Effect Size Estimation Bias for groupedSurv and Coxph Box plot comparing bias of effect size estimation of groupedSurv and Coxph

Having established control of type I error, the simulation results for the power estimations for the grouped failure time method are shown in Fig. 3 for MAFs of 0.05, 0.1, 0.2 and 0.5. An event rate of 0.6 and a sample size of n=1000 is used for each example, with the effect size varying over the range of β(−0.9,0.9). Power is estimated at the two-sided α=0.05 level using B=10,000 replicates.

Fig. 3

Power for groupedSurv Power estimates for groupedSurv for different minor allele frequencies

These assessments of the statistical operating characteristics, bias, type I error, and power are also repeated for a smaller sample size (n=500). The results are included in Additional file 1.

Computational performance

To assess the computational performance of groupedSurv in terms of parallel efficiency, we consider a sample size of n=1,000, with 100,000 simulated SNPs to be tested individually as the variables of interest. The timing results based on 1, 4, 8, 12 and 16 CPU cores are shown in panel (a) of Fig. 4. The squares represent the observed CPU time using multiple cores while the circles represent the ideal performance, calculated as CPU time using one core divided by the number of CPU cores in each scenario.

Fig. 4

Timing benchmark plots for groupedSurv for a different numbers of CPU cores, and b different sample sizes and numbers of SNPs

To evaluate the performance of groupedSurv in terms of sample size and number of variables tested, we consider sample sizes of n=100, 500 and 1000, and SNP counts of 200,000, 500,000 and 1,000,000. The models also include two baseline covariates. The computational costs for the different sample sizes and numbers of SNPs are shown in panel (b) of Fig. 4, based on four CPU cores.

CALGB 40101 GWAS results

The analysis is based on outcome data from 844 CALGB 40101 patients with 500,897 SNPs passing quality controls. An annotated list of the top 300 SNPs, ranked by unadjusted P-value, is provided as Additional file 4. The QQ and Manhattan plots for all SNPs are shown in Fig. 5. The QQ plot does not exhibit evidence of inflation.

Fig. 5

QQ and Manhattan Plot for GWAS(a) Quantile-quantile plot of expected − log10(P-values) and observed − log10(P-values) for all SNOs analyzed, (b)Manhattan plot of − log10(P-values) for all SNPs analyzed

None of the 500,897 variants meet the genome-wide threshold of significance of 1 × 10−8. We prioritize the variants according to their corresponding unadjusted P-values for further examination with respect to potential biological relevance. The top 50 hits are shown in Table 1. Figure 6 shows the non-parametric MLEs of neuropathy-free survival by genotype for the top three hits. Survival and regional visualization plots are provided for six additional SNPs in Additional file 1.

Fig. 6

Non-parametric Maximum Likelihood Survival Survival plots for the top three SNPs

Table 1 Top hits from CALGB 40101


On the basis of results from the application of the groupedSurv package to simulated survival data, we demonstrate the theoretical properties of our approach. More specifically, we confirm that the testing rule provides proper type I error control, and that the model estimates are asympotically unbiased.

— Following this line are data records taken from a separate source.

-- pv_equiv track=rewrite | github.com/nooikko/harness | scripts/coverage-gate.py | group_files_by_package
-- ===== SOURCE A (Python) =====
-- PROJECT_DIRS = [
--     ("apps/web/", "apps/web"),
--     ("apps/orchestrator/", "apps/orchestrator"),
--     ("packages/ui/", "packages/ui"),
--     ("packages/logger/", "packages/logger"),
--     ("packages/database/", "packages/database"),
--     ("packages/plugin-contract/", "packages/plugin-contract"),
--     ("packages/plugins/context/", "packages/plugins/context"),
--     ("packages/plugins/discord/", "packages/plugins/discord"),
--     ("packages/plugins/web/", "packages/plugins/web"),
--     ("packages/plugins/delegation/", "packages/plugins/delegation"),
--     ("packages/plugins/activity/", "packages/plugins/activity"),
--     ("packages/plugins/metrics/", "packages/plugins/metrics"),
--     ("packages/plugins/summarization/", "packages/plugins/summarization"),
--     ("packages/plugins/time/", "packages/plugins/time"),
--     ("packages/plugins/validator/", "packages/plugins/validator"),
--     ("packages/plugins/cron/", "packages/plugins/cron"),
--     ("packages/plugins/identity/", "packages/plugins/identity"),
--     ("packages/plugins/audit/", "packages/plugins/audit"),
--     ("packages/plugins/auto-namer/", "packages/plugins/auto-namer"),
--     ("packages/plugins/project/", "packages/plugins/project"),
--     ("packages/plugins/music/", "packages/plugins/music"),
--     ("packages/plugins/search/", "packages/plugins/search"),
--     ("packages/plugins/storytelling/", "packages/plugins/storytelling"),
--     ("packages/plugins/tasks/", "packages/plugins/tasks"),
--     ("packages/plugins/playwright/", "packages/plugins/playwright"),
--     ("packages/oauth/", "packages/oauth"),
--     ("packages/plugins/outlook/", "packages/plugins/outlook"),
--     ("packages/plugins/calendar/", "packages/plugins/calendar"),
--     ("packages/plugins/outlook-calendar/", "packages/plugins/outlook-calendar"),
--     ("packages/plugins/logs/", "packages/plugins/logs"),
--     ("packages/cast-devices/", "packages/cast-devices"),
--     ("packages/plugins/ssh/", "packages/plugins/ssh"),
--     ("packages/plugins/notifications/", "packages/plugins/notifications"),
--     ("packages/plugins/workspace/", "packages/plugins/workspace"),
--     ("packages/plugins/intent/", "packages/plugins/intent"),
--     ("packages/plugins/govee/", "packages/plugins/govee"),
-- ]
--
-- def group_files_by_package(testable_files: list[str]) -> dict[str, list[str]]:
--     """Group testable files by their package subdirectory.
--
--     Returns { pkg_subdir: [paths relative to that package] }.
--     Files with no matching package are skipped (no test runner for them).
--     """
--     groups: dict[str, list[str]] = {}
--     for filepath in testable_files:
--         for prefix, pkg_subdir in PROJECT_DIRS:
--             if filepath.startswith(prefix):
--                 relative = filepath[len(prefix):]
--                 groups.setdefault(pkg_subdir, []).append(relative)
--                 break
--     return groups
-- ===== SOURCE B (Python) =====
-- APP_NAMES = {"web", "orchestrator"}
-- PACKAGE_NAMES = {"ui", "logger", "database", "plugin-contract", "oauth", "cast-devices"}
-- PLUGIN_NAMES = {
--     "context", "discord", "web", "delegation", "activity", "metrics",
--     "summarization", "time", "validator", "cron", "identity", "audit",
--     "auto-namer", "project", "music", "search", "storytelling", "tasks",
--     "playwright", "outlook", "calendar", "outlook-calendar", "logs",
--     "ssh", "notifications", "workspace", "intent", "govee",
-- }
--
--
-- def group_files_by_package(testable_files: list[str]) -> dict[str, list[str]]:
--     """Group testable files by their package subdirectory.
--
--     Instead of scanning 36 (prefix, package) pairs per file, split the path
--     once and dispatch on its leading segments through three small name sets
--     (a two-level trie of the package tree).
--     """
--     groups: dict[str, list[str]] = {}
--     for filepath in testable_files:
--         parts = filepath.split("/")
--         if len(parts) > 2 and parts[0] == "apps" and parts[1] in APP_NAMES:
--             pkg, rel = "apps/" + parts[1], "/".join(parts[2:])
--         elif len(parts) > 2 and parts[0] == "packages" and parts[1] in PACKAGE_NAMES:
--             pkg, rel = "packages/" + parts[1], "/".join(parts[2:])
--         elif len(parts) > 3 and parts[0] == "packages" and parts[1] == "plugins" and parts[2] in PLUGIN_NAMES:
--             pkg, rel = "packages/plugins/" + parts[2], "/".join(parts[3:])
--         else:
--             continue
--         groups.setdefault(pkg, []).append(rel)
--     return groups
-- ===== Notes on version B (the rewrite author's own statement) =====
-- stated objective: faster
-- what changed: A scans all 36 (prefix, package) pairs per file with startswith; B splits the path once and dispatches on its leading segments through three small name sets (a two-level trie of the package tree), so no per-file prefix scan remains.
import Mathlib
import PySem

The groupedSurv package enables fast genome-wide inference based on grouped censored phenotypes. As Fig. 4 illustrates, on a single core, the analysis of 1,000,000 variants and n=1000 patients requires less than 8.5 minutes. The completion times are reduced to about 2.1, 1.0, 0.7 or 0.5 minutes when increasing the core count to 4, 8, 12 or 16, respectively.

As we have outlined, an alternative approach to using a likelihood model for grouped data is to repurpose methods for adjustments for ties in continuous right censored data. As we and others [31] have shown, these methods may be biased if applied to grouped censored data. The effect of sample size on this bias is illustrated in Figure S1 in Additional file 1.

Although the analysis using this approach did not identify any variants that reached the genome-wide threshold for significance, the annotated results (Table 1) revealed additional candidate genes undiscovered in the initial GWAS. Among the genes listed in Table 1, many show functions in biological pathways critical to neurite regeneration after chemotherapy damage and show modest to high expression in human dorsal root ganglion, the target peripheral nerve damaged by chemotherapy agents [32]. In particular, the genomic region containing rs9435869 is an intriguing hit since both neighboring genes have potential relevance to chemotherapy-induced peripheral neuropathy (CIPN). RHOU is a Rho GTPase that is known to regulate cytoskeletal organization and induce filopodium formation, a critical step in neuronal development [3335]. Furthermore, RAB4A, encoding a member of the RAB GTPase family, is a regulator of vesicular recycling of cell surface receptors through interaction with its effector NDRG1 [36]. Mutations in NDRG1 (N-myc downstream-regulated gene 1) have been shown to be causative in the rare congenital subtype of Charcot-Marie Tooth Disease Type 4D, an inherited peripheral sensorimotor nerve disorder [3739].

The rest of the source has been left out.